Bosnia's peace envoy hopes for electoral reform before 2022 vote

FILE PHOTO: European Union High Representative for Bosnia and Herzegovina Christian Schmidt speaks during the handover ceremony in Sarajevo, Bosnia and Herzegovina August 2, 2021. REUTERS/Dado Ruvic/File Photo

Bosnia's international peace envoy said he supported electoral reform that would bring the country closer to European Union standards, and hoped for an agreement on such changes ahead of elections in October next year.

The country's three ethnic groups - Croats, Muslims and Serbs - are still divided by religion, tribal identity and politics 25 years after a U.S-brokered peace deal ended a war that killed 100,000. Its political system is paralysed.

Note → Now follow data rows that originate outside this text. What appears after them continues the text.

-- pv_equiv track=rewrite | github.com/jendamikulik/pnp | DREAM6_v5.py | wiring_neighbors_circulant
-- ===== SOURCE A (Python) =====
-- def wiring_neighbors_circulant(C, d=6):
--     """Return neighbor sets for each clause index in a circulant d-regular graph.
--
--     Robustified: for small C or overlarge d we gracefully clip instead of raising.
--     """
--     if C <= 2 or d <= 0:
--         return [set() for _ in range(C)]
--     # even degree
--     if d % 2 != 0:
--         d -= 1
--     # cannot exceed C-1
--     d = min(d, C - 1)
--     if d <= 0:
--         return [set() for _ in range(C)]
--     nbrs = []
--     for i in range(C):
--         s = set()
--         for step in range(1, d//2 + 1):
--             s.add((i - step) % C)
--             s.add((i + step) % C)
--         nbrs.append(s)
--     return nbrs
-- ===== SOURCE B (Python) =====
-- def wiring_neighbors_circulant(C, d=6):
--     """Neighbor sets built layer by layer: for each ring distance the two
--     rotated vertex sequences are materialized once and swept over the
--     preallocated table with zip, instead of each vertex computing its own
--     neighbors with per-element modular arithmetic in an inner loop."""
--     if C <= 2 or d <= 0:
--         return [set() for _ in range(C)]
--     h = min(d - d % 2, C - 1) // 2
--     nbrs = [set() for _ in range(C)]
--     for step in range(1, h + 1):
--         back = list(range(C - step, C)) + list(range(C - step))
--         fwd = list(range(step, C)) + list(range(step))
--         for s, x in zip(nbrs, back):
--             s.add(x)
--         for s, y in zip(nbrs, fwd):
--             s.add(y)
--     return nbrs
-- ===== Notes on version B (the rewrite author's own statement) =====
-- stated objective: alternative
-- what changed: B interchanges the loops and removes per-element modular arithmetic: the clipping collapses into one half-degree computation, the table of C sets is preallocated, and for each ring distance the two rotated vertex sequences are materialized once as plain ranges and swept over the whole table with zip, instead of A's per-vertex inner loop computing (i±step)%C element by element.
import Mathlib
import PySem

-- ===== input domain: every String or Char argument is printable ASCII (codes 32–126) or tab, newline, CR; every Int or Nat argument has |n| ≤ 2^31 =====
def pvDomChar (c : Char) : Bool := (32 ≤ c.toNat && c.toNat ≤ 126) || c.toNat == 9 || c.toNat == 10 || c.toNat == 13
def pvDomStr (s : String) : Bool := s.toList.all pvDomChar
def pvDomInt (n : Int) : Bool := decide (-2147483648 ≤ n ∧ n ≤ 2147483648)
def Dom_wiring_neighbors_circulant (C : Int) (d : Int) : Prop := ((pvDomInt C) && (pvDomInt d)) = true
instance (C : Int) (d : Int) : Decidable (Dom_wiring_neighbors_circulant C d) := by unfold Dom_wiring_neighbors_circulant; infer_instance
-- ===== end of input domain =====

-- B builds the graph layer by layer: per ring distance it materializes the two rotated
-- vertex sequences once and sweeps them over the preallocated table with zip, instead of
-- A's per-vertex inner loop doing modular arithmetic for every element (alternative).

-- ===== PORT A =====
def wiring_neighbors_circulant (C : Int) (d : Int) : List (List Int) :=
  if C ≤ 2 ∨ d ≤ 0 then
    (PySem.List.pyRange 0 C).map (fun _ => ([] : List Int))
  else
    let d1 : Int := if PySem.Int.mod d 2 ≠ 0 then d - 1 else d
    let d2 : Int := min d1 (C - 1)
    if d2 ≤ 0 then
      (PySem.List.pyRange 0 C).map (fun _ => ([] : List Int))
    else
      (PySem.List.pyRange 0 C).foldl
        (fun nbrs i =>
          let s : PySem.Set Int :=
            (PySem.List.pyRange 1 (PySem.Int.floordiv d2 2 + 1)).foldl
              (fun s step =>
                PySem.Set.add (PySem.Set.add s (PySem.Int.mod (i - step) C))
                  (PySem.Int.mod (i + step) C))
              PySem.Set.empty
          nbrs ++ [s]) []

-- ===== PORT B =====
-- one layer pass of Source B: back/fwd are the two rotated vertex sequences, each swept with zip
def pvLayerB (C : Int) (nbrs : List (List Int)) (step : Int) : List (List Int) :=
  let back : List Int := PySem.List.pyRange (C - step) C ++ PySem.List.pyRange 0 (C - step)
  let fwd : List Int := PySem.List.pyRange step C ++ PySem.List.pyRange 0 step
  let nbrs1 := (nbrs.zip back).map (fun p => PySem.Set.add p.1 p.2)
  (nbrs1.zip fwd).map (fun p => PySem.Set.add p.1 p.2)

def wiring_neighbors_circulant_alt (C : Int) (d : Int) : List (List Int) :=
  if C ≤ 2 ∨ d ≤ 0 then
    (PySem.List.pyRange 0 C).map (fun _ => ([] : List Int))
  else
    let h : Int := PySem.Int.floordiv (min (d - PySem.Int.mod d 2) (C - 1)) 2
    (PySem.List.pyRange 1 (h + 1)).foldl (pvLayerB C)
      ((PySem.List.pyRange 0 C).map (fun _ => ([] : List Int)))

-- ===== PRECONDITION & SPEC =====
def Spec_wiring_neighbors_circulant (C : Int) (d : Int) (out : List (List Int)) : Prop := out = wiring_neighbors_circulant_alt C d
instance (C : Int) (d : Int) (out : List (List Int)) : Decidable (Spec_wiring_neighbors_circulant C d out) := by unfold Spec_wiring_neighbors_circulant; infer_instance

-- ===== CLAIM (what is proved, stated in full; the proofs are below) =====
def Claim_equal_wiring_neighbors_circulant : Prop := ∀ (C : Int) (d : Int), Dom_wiring_neighbors_circulant C d → Spec_wiring_neighbors_circulant C d (wiring_neighbors_circulant C d)

-- ===== LEMMAS AND PROOFS =====

-- A's even-degree clipping, written arithmetically: the if-branch equals d - d % 2.
theorem pvD1Eq (d : Int) :
    (if PySem.Int.mod d 2 ≠ 0 then d - 1 else d) = d - PySem.Int.mod d 2 := by
  rcases PySem.Int.mod_two_eq d with h | h <;> rw [h] <;> norm_num

-- the per-step update each vertex receives, indexed form (used to relate both sides)
def pvG (C : Int) (st : Int) (i : Int) (s : List Int) : List Int :=
  PySem.Set.add (PySem.Set.add s (PySem.Int.mod (i - st) C)) (PySem.Int.mod (i + st) C)

-- B's zip sweep over the two rotated sequences is the indexed per-vertex update.
-- one zip sweep with a rotated vertex sequence is the indexed per-vertex update.
theorem pvSweep (C a : Int) (ts : List (List Int)) (f : List Int → Int → List Int)
    (h0 : 0 ≤ a) (h1 : a < C) (hlen : (ts.length : Int) = C) :
    (ts.zip (PySem.List.pyRange a C ++ PySem.List.pyRange 0 a)).map
        (fun p => f p.1 p.2)
      = (PySem.List.enumerate ts).map
          (fun p => f p.2 (PySem.Int.mod (p.1 + a) C)) := by
  have hC : 0 < C := lt_of_le_of_lt h0 h1
  have hat : (a.toNat : Int) = a := Int.toNat_of_nonneg h0
  have hca : ((C - a).toNat : Int) = C - a := Int.toNat_of_nonneg (by omega)
  apply List.ext_getElem
  · simp only [List.length_map, List.length_zip, List.length_append,
      PySem.List.length_pyRange_one, PySem.List.length_enumerate]
    omega
  · intro k hk hk'
    have hkts : k < ts.length := by
      simpa [PySem.List.length_enumerate] using hk'
    have hkC : (k : Int) < C := by omega
    simp only [List.getElem_map, List.getElem_zip, PySem.List.getElem_enumerate, zero_add]
    have hmod := PySem.Int.mod_eq_emod_of_pos (a := (k : Int) + a) (b := C) hC
    rcases lt_or_ge k (PySem.List.pyRange a C).length with hlt | hge
    · rw [List.getElem_append_left hlt, PySem.List.getElem_pyRange_one]
      have hks : k < (C - a).toNat := by
        simpa [PySem.List.length_pyRange_one] using hlt
      have e1 : ((k : Int) + a) % C = (k : Int) + a :=
        Int.emod_eq_of_lt (by omega) (by omega)
      have e2 : a + (k : Int) = PySem.Int.mod ((k : Int) + a) C := by
        rw [hmod, e1]; ring
      rw [e2]
    · have hks : (C - a).toNat ≤ k := by
        simpa [PySem.List.length_pyRange_one] using hge
      have h2 : ((k : Int) + a - C) + C = (k : Int) + a := by ring
      have e1 : ((k : Int) + a) % C = (k : Int) + a - C := by
        conv_lhs => rw [← h2, Int.add_emod_right]
        exact Int.emod_eq_of_lt (by omega) (by omega)
      rw [List.getElem_append_right hge, PySem.List.getElem_pyRange_one]
      have e2 : (0 : Int) + ((k - (PySem.List.pyRange a C).length : Nat) : Int)
          = PySem.Int.mod ((k : Int) + a) C := by
        rw [hmod, e1]
        simp only [PySem.List.length_pyRange_one]
        omega
      rw [e2]

-- enumerate of a layer built by mapping over an enumerated table keeps the same indices.
theorem pvEnumMapEnum {α β : Type} (ts : List α) (s : Int) (f : Int × α → β) :
    PySem.List.enumerate ((PySem.List.enumerate ts s).map f) s
      = (PySem.List.enumerate ts s).map (fun p => (p.1, f p)) := by
  induction ts generalizing s with
  | nil => rfl
  | cons x xs ih => simp [PySem.List.enumerate_cons, ih]

-- B's two zip sweeps over the rotated sequences are the indexed per-vertex update.
theorem pvLayerEq (C st : Int) (ts : List (List Int)) (h0 : 0 < st) (h1 : st < C)
    (hlen : (ts.length : Int) = C) :
    pvLayerB C ts st
      = (PySem.List.enumerate ts).map (fun p => pvG C st p.1 p.2) := by
  have hC : 0 < C := lt_trans h0 h1
  have hmm : ∀ x : Int, PySem.Int.mod (x + (C - st)) C = PySem.Int.mod (x - st) C := by
    intro x
    rw [PySem.Int.mod_eq_emod_of_pos (b := C) hC, PySem.Int.mod_eq_emod_of_pos (b := C) hC,
      show x + (C - st) = (x - st) + C by ring, Int.add_emod_right]
  simp only [pvLayerB]
  rw [pvSweep C (C - st) ts PySem.Set.add (by omega) (by omega) hlen]
  rw [pvSweep C st _ PySem.Set.add (le_of_lt h0) h1
    (by simp [PySem.List.length_enumerate, hlen])]
  rw [pvEnumMapEnum, List.map_map]
  exact List.map_congr_left (fun p _ => by simp only [Function.comp, pvG, hmm])

-- loop interchange: folding layer passes over the whole table equals, per vertex,
-- folding the steps over that vertex's own state.
theorem pvInterchange {β : Type} (steps : List Int) (ts : List (List β))
    (g : Int → Int → List β → List β) :
    steps.foldl
        (fun t st => (PySem.List.enumerate t).map (fun p => g st p.1 p.2)) ts
      = (PySem.List.enumerate ts).map
          (fun p => steps.foldl (fun s st => g st p.1 s) p.2) := by
  induction steps generalizing ts with
  | nil => simp [PySem.List.map_snd_enumerate]
  | cons st rest ih =>
      simp only [List.foldl_cons, ih, pvEnumMapEnum, List.map_map]
      rfl

-- over in-range steps, B's zip layers fold exactly like the indexed layers.
theorem pvLayersEq (C : Int) (steps : List Int)
    (hs : ∀ st ∈ steps, 0 < st ∧ st < C) :
    ∀ ts : List (List Int), (ts.length : Int) = C →
      steps.foldl (pvLayerB C) ts
        = steps.foldl
            (fun t st => (PySem.List.enumerate t).map (fun p => pvG C st p.1 p.2)) ts := by
  induction steps with
  | nil => intro ts _; rfl
  | cons st rest ih =>
      intro ts hlen
      obtain ⟨h0, h1⟩ := hs st (List.mem_cons_self ..)
      simp only [List.foldl_cons, pvLayerEq C st ts h0 h1 hlen]
      exact ih (fun x hx => hs x (List.mem_cons_of_mem _ hx)) _
        (by simp [PySem.List.length_enumerate, hlen])

-- the initial table of empty sets reads back the empty set at every index.
theorem pvGetDConst {α β : Type} (xs : List α) (j : Int) (c : List β) :
    PySem.List.pyGetD (xs.map (fun _ => c)) j c = c := by
  simp only [PySem.List.pyGetD, PySem.List.pyGet?, PySem.List.pyIdx?]
  split_ifs <;> simp

-- ===== VERDICT (by name: the statement is the Claim_ definition above) =====
theorem wiring_neighbors_circulant_spec : Claim_equal_wiring_neighbors_circulant := by
  intro C d _
  unfold Spec_wiring_neighbors_circulant wiring_neighbors_circulant wiring_neighbors_circulant_alt
  by_cases hg : C ≤ 2 ∨ d ≤ 0
  · simp [hg]
  · simp only [if_neg hg]
    rw [pvD1Eq d]
    set m : Int := min (d - PySem.Int.mod d 2) (C - 1) with hm
    have hq := PySem.Int.floordiv_mul_add_mod m 2
    have h0 := PySem.Int.mod_nonneg m (by omega : (0:Int) < 2)
    have h1 := PySem.Int.mod_lt m (by omega : (0:Int) < 2)
    by_cases hz : m ≤ 0
    · rw [if_pos hz]
      have hr : PySem.List.pyRange 1 (PySem.Int.floordiv m 2 + 1) = [] := by
        apply List.eq_nil_of_length_eq_zero
        rw [PySem.List.length_pyRange_one]
        rw [PySem.Int.floordiv_eq_ediv_of_pos (by omega)]
        omega
      rw [hr]; rfl
    · rw [if_neg hz]
      rw [PySem.List.foldl_append_singleton_eq_map, List.nil_append]
      rw [pvLayersEq C _ ?_ _ ?_]
      · rw [pvInterchange]
        rw [PySem.List.enumerate_eq_map_pyRange _ ([] : List Int)]
        have hlen : PySem.List.len ((PySem.List.pyRange 0 C).map (fun _ => ([] : List Int))) = C := by
          simp [PySem.List.len, PySem.List.length_pyRange_one]
          omega
        rw [hlen, List.map_map]
        refine List.map_congr_left (fun j _ => ?_)
        simp only [Function.comp, pvGetDConst, pvG]
        rfl
      · intro st hst
        rw [PySem.List.mem_pyRange_one] at hst
        constructor <;> omega
      · simp [PySem.List.length_pyRange_one]
        omega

"It would be good if it (the change of the election law) happens in time before the election in October 2022," the international high representative in Bosnia, Christian Schmidt, told Reuters, referring to changes towards equal and democratic rights for all citizens.

"Rulings of the European Court of Human Rights have not been implemented - such as the famous Sejdic-Finci ruling which states that it cannot be that someone who does identify neither as Croat, Serb or Bosniak cannot stand for election as president. This has to be changed," Schmidt said.

His office oversees the implementation of the 1995 Dayton peace agreement that ended Bosnia's 1992-95 war. Schmidt, a former German minister, noted that the current law does not fulfil international requirements, including court rulings.

Commenting on Bosnian Croats' complaints that the law does not guarantee equal representation to all three constituent ethnicities in Bosnia - Croats, Serbs and Bosniaks - Schmidt referred to the Dayton agreement which created two entities, one comprising Bosniaks and Croats, the other the Serbs.

"The Dayton agreement states very clearly that there is no third entity, and that's the basis for my work," he said. "As for how to reflect regional or ethnic specifics in this law: That's a task for those working on the new law."

Bosnia's three communities have frequently been at odds in recent years.